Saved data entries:
★ ★ ★ ★ ★ ★ ★

-- pv_equiv track=rewrite | github.com/deviant7/webmailExtensionUGAC | backend/api/views.py | build_stats
-- ===== SOURCE A (Python) =====
-- def build_stats(email_records, mailbox_total):
--     unread_count = sum(1 for record in email_records if record["status"] == "unread")
--     read_count = len(email_records) - unread_count
--     internal_records = [record for record in email_records if record["source"] == "internal"]
--     external_records = [record for record in email_records if record["source"] == "external"]
--
--     return {
--         "mailbox_total": mailbox_total,
--         "processed_total": len(email_records),
--         "total": len(email_records),
--         "unread": unread_count,
--         "read": read_count,
--         "internal_total": len(internal_records),
--         "external_total": len(external_records),
--         "internal_unread": sum(1 for record in internal_records if record["status"] == "unread"),
--         "external_unread": sum(1 for record in external_records if record["status"] == "unread"),
--     }
-- ===== SOURCE B (Python) =====
-- def build_stats(email_records, mailbox_total):
--     total = unread = internal_total = internal_unread = external_total = external_unread = 0
--     for record in email_records:
--         total += 1
--         is_unread = record["status"] == "unread"
--         if is_unread:
--             unread += 1
--         source = record["source"]
--         if source == "internal":
--             internal_total += 1
--             if is_unread:
--                 internal_unread += 1
--         elif source == "external":
--             external_total += 1
--             if is_unread:
--                 external_unread += 1
--     return {
--         "mailbox_total": mailbox_total,
--         "processed_total": total,
--         "total": total,
--         "unread": unread,
--         "read": total - unread,
--         "internal_total": internal_total,
--         "external_total": external_total,
--         "internal_unread": internal_unread,
--         "external_unread": external_unread,
--     }
-- ===== Notes on version B (the rewrite author's own statement) =====
-- stated objective: simpler
-- what changed: Replaces two generator-sum scans, two list comprehensions and their re-scans with a single loop maintaining six counters, deriving read as total - unread.
import Mathlib
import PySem

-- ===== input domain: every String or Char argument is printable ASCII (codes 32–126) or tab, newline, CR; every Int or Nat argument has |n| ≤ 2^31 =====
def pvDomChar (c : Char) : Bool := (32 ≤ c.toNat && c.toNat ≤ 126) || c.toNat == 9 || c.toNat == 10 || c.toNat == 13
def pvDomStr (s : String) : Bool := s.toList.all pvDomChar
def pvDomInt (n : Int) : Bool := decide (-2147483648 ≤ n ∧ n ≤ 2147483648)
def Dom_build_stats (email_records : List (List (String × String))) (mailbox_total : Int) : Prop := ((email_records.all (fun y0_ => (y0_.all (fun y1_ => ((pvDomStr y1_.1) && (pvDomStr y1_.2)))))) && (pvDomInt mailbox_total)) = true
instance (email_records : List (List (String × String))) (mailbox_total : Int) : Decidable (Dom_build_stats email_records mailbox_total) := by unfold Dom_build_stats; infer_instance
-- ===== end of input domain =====

-- B replaces A's five passes (two generator sums, two comprehensions, re-scans) with one
-- six-counter loop, deriving read = total - unread; objective: simpler (one pass, no lists).
-- Pre_ excludes records missing the "status" or "source" key, on which both Pythons raise KeyError.

-- ===== PORT A =====
-- record[k]: first match in the dict's insertion order; "" never occurs under Pre_ (key present).
def recGet (r : List (String × String)) (k : String) : String :=
  ((r.find? (fun p => p.1 == k)).map (·.2)).getD ""

def build_stats (email_records : List (List (String × String))) (mailbox_total : Int) : List (String × Int) :=
  let unread_count : Int :=
    email_records.foldl (fun a record => if recGet record "status" == "unread" then a + 1 else a) 0
  let read_count : Int := (email_records.length : Int) - unread_count
  let internal_records := email_records.filter (fun record => recGet record "source" == "internal")
  let external_records := email_records.filter (fun record => recGet record "source" == "external")
  [("mailbox_total", mailbox_total),
   ("processed_total", (email_records.length : Int)),
   ("total", (email_records.length : Int)),
   ("unread", unread_count),
   ("read", read_count),
   ("internal_total", (internal_records.length : Int)),
   ("external_total", (external_records.length : Int)),
   ("internal_unread", internal_records.foldl (fun a record => if recGet record "status" == "unread" then a + 1 else a) 0),
   ("external_unread", external_records.foldl (fun a record => if recGet record "status" == "unread" then a + 1 else a) 0)]

-- ===== PORT B =====
-- one pass, state = (total, unread, internal_total, internal_unread, external_total, external_unread)
def bStep (s : Int × Int × Int × Int × Int × Int) (record : List (String × String)) :
    Int × Int × Int × Int × Int × Int :=
  let (t, u, it, iu, et, eu) := s
  let isU := recGet record "status" == "unread"
  let u' := if isU then u + 1 else u
  let src := recGet record "source"
  if src == "internal" then
    (t + 1, u', it + 1, if isU then iu + 1 else iu, et, eu)
  else if src == "external" then
    (t + 1, u', it, iu, et + 1, if isU then eu + 1 else eu)
  else
    (t + 1, u', it, iu, et, eu)

def build_stats_alt (email_records : List (List (String × String))) (mailbox_total : Int) : List (String × Int) :=
  let (t, u, it, iu, et, eu) := email_records.foldl bStep (0, 0, 0, 0, 0, 0)
  [("mailbox_total", mailbox_total),
   ("processed_total", t),
   ("total", t),
   ("unread", u),
   ("read", t - u),
   ("internal_total", it),
   ("external_total", et),
   ("internal_unread", iu),
   ("external_unread", eu)]

-- ===== PRECONDITION & SPEC =====
-- Pre_: every record contains both the "status" and the "source" key (else A raises KeyError,
-- and B, doing the same lookups, raises there too).
def Pre_build_stats (email_records : List (List (String × String))) (mailbox_total : Int) : Prop :=
  ∀ r ∈ email_records, (r.find? (fun p => p.1 == "status")).isSome ∧ (r.find? (fun p => p.1 == "source")).isSome
instance (email_records : List (List (String × String))) (mailbox_total : Int) : Decidable (Pre_build_stats email_records mailbox_total) := by unfold Pre_build_stats; infer_instance
def pvWitness_build_stats : (List (List (String × String))) × Int :=
  ([[("status", "unread"), ("source", "internal")], [("status", "read"), ("source", "other")]], 5)

def Spec_build_stats (email_records : List (List (String × String))) (mailbox_total : Int) (out : List (String × Int)) : Prop := out = build_stats_alt email_records mailbox_total
instance (email_records : List (List (String × String))) (mailbox_total : Int) (out : List (String × Int)) : Decidable (Spec_build_stats email_records mailbox_total out) := by unfold Spec_build_stats; infer_instance

-- ===== CLAIM (what is proved, stated in full; the proofs are below) =====
def Claim_equal_build_stats : Prop := ∀ (email_records : List (List (String × String))) (mailbox_total : Int), Dom_build_stats email_records mailbox_total → Pre_build_stats email_records mailbox_total → Spec_build_stats email_records mailbox_total (build_stats email_records mailbox_total)

-- ===== LEMMAS AND PROOFS =====

def cntU (l : List (List (String × String))) : Int :=
  l.foldl (fun a record => if recGet record "status" == "unread" then a + 1 else a) 0

theorem cntU_shift (l : List (List (String × String))) (a : Int) :
    l.foldl (fun a record => if recGet record "status" == "unread" then a + 1 else a) a = a + cntU l := by
  induction l generalizing a with
  | nil => simp [cntU]
  | cons r t ih =>
    simp only [cntU, List.foldl_cons]
    rw [ih, ih]
    split_ifs <;> ring

theorem cntU_cons (r : List (String × String)) (l : List (List (String × String))) :
    cntU (r :: l) = (if recGet r "status" == "unread" then (1:Int) else 0) + cntU l := by
  conv_lhs => rw [cntU, List.foldl_cons]
  rw [cntU_shift]
  split_ifs <;> ring

theorem bFold_eq (l : List (List (String × String))) (t u it iu et eu : Int) :
    l.foldl bStep (t, u, it, iu, et, eu) =
      (t + (l.length : Int),
       u + cntU l,
       it + ((l.filter (fun record => recGet record "source" == "internal")).length : Int),
       iu + cntU (l.filter (fun record => recGet record "source" == "internal")),
       et + ((l.filter (fun record => recGet record "source" == "external")).length : Int),
       eu + cntU (l.filter (fun record => recGet record "source" == "external"))) := by
  induction l generalizing t u it iu et eu with
  | nil => simp [cntU]
  | cons r rest ih =>
    have hne : (recGet r "source" == "internal") = true → (recGet r "source" == "external") = false := by
      simp only [beq_iff_eq, beq_eq_false_iff_ne]
      intro h; simp [h]
    by_cases hu : (recGet r "status" == "unread") = true <;>
      by_cases hi : (recGet r "source" == "internal") = true
    · have he := hne hi
      simp only [List.foldl_cons, List.filter_cons, bStep, hu, hi, he, if_true, if_false,
        Bool.false_eq_true]
      rw [ih]
      simp only [cntU_cons, hu, hi, he, List.length_cons, if_true, Prod.mk.injEq]
      and_intros <;> first | rfl | (push_cast; ring) | push_cast
    · by_cases he : (recGet r "source" == "external") = true
      · simp only [List.foldl_cons, List.filter_cons, bStep, hu, hi, he, if_true, if_false,
          Bool.false_eq_true]
        rw [ih]
        simp only [cntU_cons, hu, hi, he, List.length_cons, if_true, Prod.mk.injEq]
        and_intros <;> first | rfl | (push_cast; ring) | push_cast
      · simp only [List.foldl_cons, List.filter_cons, bStep, hu, hi, he, if_true, if_false,
          Bool.false_eq_true]
        rw [ih]
        simp only [cntU_cons, hu, hi, he, List.length_cons, if_true, Prod.mk.injEq]
        and_intros <;> first | rfl | (push_cast; ring) | push_cast
    · have he := hne hi
      simp only [List.foldl_cons, List.filter_cons, bStep, hu, hi, he, if_true, if_false,
        Bool.false_eq_true]
      rw [ih]
      simp only [cntU_cons, hu, hi, he, List.length_cons, if_false, Prod.mk.injEq,
        Bool.false_eq_true]
      and_intros <;> first | rfl | (push_cast; ring) | push_cast
    · by_cases he : (recGet r "source" == "external") = true
      · simp only [List.foldl_cons, List.filter_cons, bStep, hu, hi, he, if_true, if_false,
          Bool.false_eq_true]
        rw [ih]
        simp only [cntU_cons, hu, hi, he, List.length_cons, if_false, Prod.mk.injEq,
          Bool.false_eq_true]
        and_intros <;> first | rfl | (push_cast; ring) | push_cast
      · simp only [List.foldl_cons, List.filter_cons, bStep, hu, hi, he, if_true, if_false,
          Bool.false_eq_true]
        rw [ih]
        simp only [cntU_cons, hu, hi, he, List.length_cons, if_false, Prod.mk.injEq,
          Bool.false_eq_true]
        and_intros <;> first | rfl | (push_cast; ring) | push_cast

-- ===== VERDICT (by name: the statement is the Claim_ definition above) =====
theorem build_stats_spec : Claim_equal_build_stats := by
  intro email_records mailbox_total _ _
  unfold Spec_build_stats build_stats build_stats_alt
  rw [bFold_eq]
  simp only [cntU, zero_add]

★ ★ ★ ★ ★ ★ ★

### WHAT THE TASK REQUIRES
Write out word for word only the lines from the start of the entries down to the line with "-- stated objective: simpler", please, including both ends.

### EXERCISE RESULT
-- pv_equiv track=rewrite | github.com/deviant7/webmailExtensionUGAC | backend/api/views.py | build_stats
-- ===== SOURCE A (Python) =====
-- def build_stats(email_records, mailbox_total):
--     unread_count = sum(1 for record in email_records if record["status"] == "unread")
--     read_count = len(email_records) - unread_count
--     internal_records = [record for record in email_records if record["source"] == "internal"]
--     external_records = [record for record in email_records if record["source"] == "external"]
--
--     return {
--         "mailbox_total": mailbox_total,
--         "processed_total": len(email_records),
--         "total": len(email_records),
--         "unread": unread_count,
--         "read": read_count,
--         "internal_total": len(internal_records),
--         "external_total": len(external_records),
--         "internal_unread": sum(1 for record in internal_records if record["status"] == "unread"),
--         "external_unread": sum(1 for record in external_records if record["status"] == "unread"),
--     }
-- ===== SOURCE B (Python) =====
-- def build_stats(email_records, mailbox_total):
--     total = unread = internal_total = internal_unread = external_total = external_unread = 0
--     for record in email_records:
--         total += 1
--         is_unread = record["status"] == "unread"
--         if is_unread:
--             unread += 1
--         source = record["source"]
--         if source == "internal":
--             internal_total += 1
--             if is_unread:
--                 internal_unread += 1
--         elif source == "external":
--             external_total += 1
--             if is_unread:
--                 external_unread += 1
--     return {
--         "mailbox_total": mailbox_total,
--         "processed_total": total,
--         "total": total,
--         "unread": unread,
--         "read": total - unread,
--         "internal_total": internal_total,
--         "external_total": external_total,
--         "internal_unread": internal_unread,
--         "external_unread": external_unread,
--     }
-- ===== Notes on version B (the rewrite author's own statement) =====
-- stated objective: simpler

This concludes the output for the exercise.